Later, our clothing resettled in its proper position and recovering quickly as children do, at least on the surface, we all wander out to play on the grounds, where most of the other children obediently swing or slide. I am the renegade, subservient to my imagination, disinterested in mindless play, finding assorted treasures in the dirt, in the sparse brown grass, buttons and pieces of rotted wood, bottle caps, shiny, flaking mica rocks, and a sort of Bronx beach glass, really weathered broken bottle shards, dreaming up new scenarios and art forms from sand and stick and stone. Whatever are you doing? Stop that immediately, wash your hands, find a toy, and join the other children. Nice little girls don’t do that. Let me push you on the swings. No, no, just the thought of swings makes me queasy.
Be good, now, I am warned; whatever is wrong with you? Why can’t you play nicely like all the other children? What is this pressure, this necessity to be like everyone else?
Sometimes they do force me to swing, and I endure this torture, which culminates usually in what little breakfast I have consumed being left on the playground floor, behind a bush, or in a sand bucket, if they have been fast enough.
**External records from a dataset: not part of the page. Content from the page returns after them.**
-- the tail of both programs agrees on any nodup element list of length ≥ 2
lemma pv_tail (acc : String) (t : List String)
    (hnd : (acc :: t).Nodup) (hlen : 2 ≤ (acc :: t).length) :
    (if PySem.Set.equal (acc :: t) (PySem.Set.ofList ["int32", "int64"]) then "int64"
     else if PySem.Set.equal (acc :: t) (PySem.Set.ofList ["int32", "float64"])
          || PySem.Set.equal (acc :: t) (PySem.Set.ofList ["int64", "float64"])
          || PySem.Set.equal (acc :: t) (PySem.Set.ofList ["int32", "int64", "float64"]) then "float64"
     else if PySem.Set.equal (acc :: t) (PySem.Set.ofList ["timestamp", "timestamp64(ms)"]) then "timestamp64(ms)"
     else "string")
    = t.foldl pvJoin acc := by
  have e1 : PySem.Set.ofList ["int32", "int64"] = ["int32", "int64"] := by rfl
  have e2 : PySem.Set.ofList ["int32", "float64"] = ["int32", "float64"] := by rfl
  have e3 : PySem.Set.ofList ["int64", "float64"] = ["int64", "float64"] := by rfl
  have e4 : PySem.Set.ofList ["int32", "int64", "float64"] = ["int32", "int64", "float64"] := by rfl
  have e5 : PySem.Set.ofList ["timestamp", "timestamp64(ms)"] = ["timestamp", "timestamp64(ms)"] := by rfl
  rw [e1, e2, e3, e4, e5]
  by_cases hN : ∀ x ∈ (acc :: t), x = "int32" ∨ x = "int64" ∨ x = "float64"
  · -- all numeric
    rw [pv_fold_num acc t hN]
    by_cases hf : "float64" ∈ (acc :: t)
    · have hA1 : PySem.Set.equal (acc :: t) ["int32", "int64"] = false := by
        apply pv_equal_false; intro h
        have := (h "float64").mp hf; simp at this
      by_cases h32 : "int32" ∈ (acc :: t) <;> by_cases h64 : "int64" ∈ (acc :: t)
      · have hA2 : PySem.Set.equal (acc :: t) ["int32", "int64", "float64"] = true := by
          apply pv_equal_true; intro x
          constructor
          · intro hx; rcases hN x hx with h | h | h <;> simp [h]
          · intro hx; simp at hx; rcases hx with h | h | h <;> subst h <;> assumption
        simp [hA1, hA2, hf]
      · have hA2 : PySem.Set.equal (acc :: t) ["int32", "float64"] = true := by
          apply pv_equal_true; intro x
          constructor
          · intro hx
            rcases hN x hx with h | h | h
            · simp [h]
            · exact absurd (h ▸ hx) h64
            · simp [h]
          · intro hx; simp at hx; rcases hx with h | h <;> subst h <;> assumption
        simp [hA1, hA2, hf]
      · have hA2 : PySem.Set.equal (acc :: t) ["int64", "float64"] = true := by
          apply pv_equal_true; intro x
          constructor
          · intro hx
            rcases hN x hx with h | h | h
            · exact absurd (h ▸ hx) h32
            · simp [h]
            · simp [h]
          · intro hx; simp at hx; rcases hx with h | h <;> subst h <;> assumption
        simp [hA1, hA2, hf]
      · exfalso
        have : (acc :: t).length ≤ 1 := by
          apply pv_len_le_one (acc :: t) hnd "float64"
          intro x hx
          rcases hN x hx with h | h | h
          · exact absurd (h ▸ hx) h32
          · exact absurd (h ▸ hx) h64
          · exact h
        omega
    · -- no float64: both int32 and int64 present
      have h32 : "int32" ∈ (acc :: t) := by
        by_contra h32
        have : (acc :: t).length ≤ 1 := by
          apply pv_len_le_one (acc :: t) hnd "int64"
          intro x hx
          rcases hN x hx with h | h | h
          · exact absurd (h ▸ hx) h32
          · exact h
          · exact absurd (h ▸ hx) hf
        omega
      have h64 : "int64" ∈ (acc :: t) := by
        by_contra h64
        have : (acc :: t).length ≤ 1 := by
          apply pv_len_le_one (acc :: t) hnd "int32"
          intro x hx
          rcases hN x hx with h | h | h
          · exact h
          · exact absurd (h ▸ hx) h64
          · exact absurd (h ▸ hx) hf
        omega
      have hA1 : PySem.Set.equal (acc :: t) ["int32", "int64"] = true := by
        apply pv_equal_true; intro x
        constructor
        · intro hx
          rcases hN x hx with h | h | h
          · simp [h]
          · simp [h]
          · exact absurd (h ▸ hx) hf
        · intro hx; simp at hx; rcases hx with h | h <;> subst h <;> assumption
      simp [hA1, hf, h64]
  · -- not all numeric
    have hA1 : PySem.Set.equal (acc :: t) ["int32", "int64"] = false := by
      apply pv_equal_false; intro h
      apply hN; intro x hx
      have := (h x).mp hx; simp at this
      rcases this with h' | h' <;> simp [h']
    have hA2 : PySem.Set.equal (acc :: t) ["int32", "float64"] = false := by
      apply pv_equal_false; intro h
      apply hN; intro x hx
      have := (h x).mp hx; simp at this
      rcases this with h' | h' <;> simp [h']
    have hA3 : PySem.Set.equal (acc :: t) ["int64", "float64"] = false := by
      apply pv_equal_false; intro h
      apply hN; intro x hx
      have := (h x).mp hx; simp at this
      rcases this with h' | h' <;> simp [h']
    have hA4 : PySem.Set.equal (acc :: t) ["int32", "int64", "float64"] = false := by
      apply pv_equal_false; intro h
      apply hN; intro x hx
      have := (h x).mp hx; simp at this
      rcases this with h' | h' | h' <;> simp [h']
    by_cases hT : ∀ x ∈ (acc :: t), x = "timestamp" ∨ x = "timestamp64(ms)"
    · -- all timestamps; both members must be present
      have hts : "timestamp" ∈ (acc :: t) := by
        by_contra hts
        have : (acc :: t).length ≤ 1 := by
          apply pv_len_le_one (acc :: t) hnd "timestamp64(ms)"
          intro x hx
          rcases hT x hx with h | h
          · exact absurd (h ▸ hx) hts
          · exact h
        omega
      have hts64 : "timestamp64(ms)" ∈ (acc :: t) := by
        by_contra hts64
        have : (acc :: t).length ≤ 1 := by
          apply pv_len_le_one (acc :: t) hnd "timestamp"
          intro x hx
          rcases hT x hx with h | h
          · exact h
          · exact absurd (h ▸ hx) hts64
        omega
      have hA5 : PySem.Set.equal (acc :: t) ["timestamp", "timestamp64(ms)"] = true := by
        apply pv_equal_true; intro x
        constructor
        · intro hx; rcases hT x hx with h | h <;> simp [h]
        · intro hx; simp at hx; rcases hx with h | h <;> subst h <;> assumption
      rw [pv_fold_ts acc t hT hts64]
      simp [hA1, hA2, hA3, hA4, hA5]
    · -- mixed / unknown: both sides give "string"
      have hA5 : PySem.Set.equal (acc :: t) ["timestamp", "timestamp64(ms)"] = false := by
        apply pv_equal_false; intro h
        apply hT; intro x hx
        have := (h x).mp hx; simp at this
        rcases this with h' | h' <;> simp [h']
      rw [pv_fold_mixed acc t hnd hlen hN hT]
      simp [hA1, hA2, hA3, hA4, hA5]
They never learn, they are determined to convert me to a happy swinger. They are determined to force me to conform to their particular image of child. Then the afternoon activity, more a respite for supposedly hardworking teachers than something of value for already bored children, a compulsive mass nap on folding army cots with scratchy wool blankets, sleepy or not, the lights dimmed and the window shades lowered so that only the tips of the trees are visible in the yard, and finally Mommy arrives, worn and cranky after her long day of teaching and dealing with routine technical nonsense, to take me home. When she sees me, her face softens, and a wide smile appears.
We walk slowly, hand in hand, to the bus stop. Her hand is soft and cool and pliant, as always; the feel of it is engraved on my memory, I can feel its touch whenever I am sad or ill. Her hand is love, security, and I cherish its brief tenure attached to mine. Warmth infuses my body just to be near her. Already the day has faded to a faint gray receding blur. I wish to cling to her, to never have to let go, but I know that is not going to happen. Did you have a nice day, she asks sweetly, her voice filled with love, and I nod yes, because I don’t know what else to say that will not create more havoc than I am ready to deal with. My eyes give me away, huge and dark and sad. She tries not to notice, cannot face discord, dismay, in her barely tolerable, tightly controlled existence. The lines from the corners of my mouth to my chin are getting deeper; I look like a marionette, I think, when I look at myself in the bus window, the world darkening behind it as we pass under the elevated train structure. I open and close my mouth a few times experimentally, noticing that yes, strangely enough, I am turning, the opposite of Pinocchio, into a puppet. No, I think gravely. I will never let that happen. I know Pinocchio very well, since my mother takes me to see each and every child’s movie and show that graces the theater. I am on first name basis with Dumbo, Babaar, Snow White, and Cinderella, and an assortment of adult musicals; The Secret Garden, The Little Princess, and Pollyanna, Anchors Aweigh. Meet me in St Louis, Louis, I sing inside my head, meet me at the fair, I sing silently, remembering. I will never forget how Dumbo lost his mother, and Babaar, and there is Madeleine, the French orphan who lives with nuns in an orphanage, twelve little girls in two straight lines, which all fill me with terror. Mom was forced to leave me in the care of the nuns at the church on our corner a couple of times when the baby sitter didn’t show and she had to leave for work. I am quite certain that I don’t want to be sent to an orphanage and be cared for by nuns.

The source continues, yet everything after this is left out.